I spent my mornings this week working with the Ceramics Camp down in our sunlit studio. It was really fun to get to work with the campers and help them with their projects in less hectic setting than that of Camp Creativity. Instead of trying to manage 12 talking preteens between six or seven classes a day, I was able to sit down and work on projects with them side-by-side. This environment made it a lot easier to help them dive deeper into the arts and get to know them better. 

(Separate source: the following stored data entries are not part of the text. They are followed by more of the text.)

-- pv_equiv track=rewrite | github.com/nicholasjbeaver/HEA_prediction | gcp_utils/utils.py | last_line
-- ===== SOURCE A (Python) =====
-- def last_line(value, default=None):
--     """Return the last line of a string"""
--     lines = value.splitlines()
--     i = len(lines) - 1
--     while i >= 0:
--         line = lines[i].strip()
--         if line:
--             return line
--         i -= 1
--     return default
-- ===== SOURCE B (Python) =====
-- def last_line(value, default=None):
--     result = default
--     for line in value.splitlines():
--         s = line.strip()
--         if s:
--             result = s
--     return result
-- ===== Notes on version B (the rewrite author's own statement) =====
-- stated objective: simpler
-- what changed: Replaced the backward index scan with early return by a single forward pass that overwrites an accumulator with each non-blank stripped line and returns it after the loop.
import Mathlib
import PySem

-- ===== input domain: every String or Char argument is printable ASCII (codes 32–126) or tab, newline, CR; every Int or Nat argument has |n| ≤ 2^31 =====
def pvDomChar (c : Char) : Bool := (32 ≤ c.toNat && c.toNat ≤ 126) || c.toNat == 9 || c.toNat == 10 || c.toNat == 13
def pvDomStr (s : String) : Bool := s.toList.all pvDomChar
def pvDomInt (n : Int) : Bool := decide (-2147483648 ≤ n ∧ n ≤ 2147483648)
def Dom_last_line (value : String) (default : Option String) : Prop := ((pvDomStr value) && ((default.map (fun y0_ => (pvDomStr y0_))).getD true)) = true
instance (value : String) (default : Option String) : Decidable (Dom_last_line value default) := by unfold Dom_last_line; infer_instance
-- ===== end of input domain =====

-- B replaces A's backward index scan with early return by a single forward pass
-- accumulating the last non-blank stripped line (objective: simpler decomposition).

-- ===== PORT A =====
-- A's while loop: i counts down from len-1; here the Nat argument is i+1 (0 = loop ended).
def lastLineLoop (lines : List String) (default : Option String) : Nat → Option String
  | 0 => default
  | n + 1 =>
    let line := PySem.Str.strip (lines.getD n "")   -- index n is always in range here
    if line ≠ "" then some line else lastLineLoop lines default n

def last_line (value : String) (default : Option String) : Option String :=
  let lines := PySem.Str.splitlines value
  lastLineLoop lines default lines.length

-- ===== PORT B =====
def last_line_alt (value : String) (default : Option String) : Option String :=
  (PySem.Str.splitlines value).foldl
    (fun result line =>
      let s := PySem.Str.strip line
      if s ≠ "" then some s else result)
    default

-- ===== PRECONDITION & SPEC =====
def Spec_last_line (value : String) (default : Option String) (out : Option String) : Prop := out = last_line_alt value default
instance (value : String) (default : Option String) (out : Option String) : Decidable (Spec_last_line value default out) := by unfold Spec_last_line; infer_instance

-- ===== CLAIM (what is proved, stated in full; the proofs are below) =====
def Claim_equal_last_line : Prop := ∀ (value : String) (default : Option String), Dom_last_line value default → Spec_last_line value default (last_line value default)

-- ===== LEMMAS AND PROOFS =====
theorem lastLineLoop_append (xs : List String) (x : String) (d : Option String) :
    ∀ n, n ≤ xs.length → lastLineLoop (xs ++ [x]) d n = lastLineLoop xs d n := by
  intro n
  induction n with
  | zero => intro _; rfl
  | succ k ih =>
    intro h
    simp only [lastLineLoop, List.getD_append _ _ _ _ (by omega : k < xs.length)]
    rw [ih (by omega)]

theorem lastLineLoop_eq_foldl (xs : List String) (d : Option String) :
    lastLineLoop xs d xs.length =
      xs.foldl (fun result line =>
        let s := PySem.Str.strip line
        if s ≠ "" then some s else result) d := by
  induction xs using List.reverseRecOn with
  | nil => rfl
  | append_singleton xs x ih =>
    simp only [List.length_append, List.length_cons, List.length_nil, List.foldl_append,
      List.foldl_cons, List.foldl_nil]
    show lastLineLoop (xs ++ [x]) d (xs.length + 1) = _
    simp only [lastLineLoop, List.getD_append_right, le_refl, Nat.sub_self]
    by_cases h : PySem.Str.strip x = ""
    · simp [h, lastLineLoop_append xs x d xs.length (le_refl _), ih, List.getD]
    · simp [h, List.getD]

-- ===== VERDICT (by name: the statement is the Claim_ definition above) =====
theorem last_line_spec : Claim_equal_last_line := by
  intro value default _
  unfold Spec_last_line last_line last_line_alt
  exact lastLineLoop_eq_foldl _ _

One particular camper had a bit of trouble with problem solving. I could tell that she wasn’t confident in her abilities because she kept asking me how to do things, rather than experimenting and finding out on her own. At one point, she asked me how to cut out a rectangle from her clay. I was at a loss for words. It became a learning process for the both of us. While she was learning how to problem solve and build her finer motor skills with the clay, I was learning an important lesson in teaching: asking the camper questions to guide them helps them more than giving them simpler instructions. For example, when she tried to build a Barbie-sized table, it wouldn’t stand and she asked me how to fix it. So I asked her, “well, do you think it needs to be shorter, or wider, or have thicker legs?” and she was able to answer it on her own. (Spoiler alert: she did end up making a standing table, but then one of the legs fell off…) 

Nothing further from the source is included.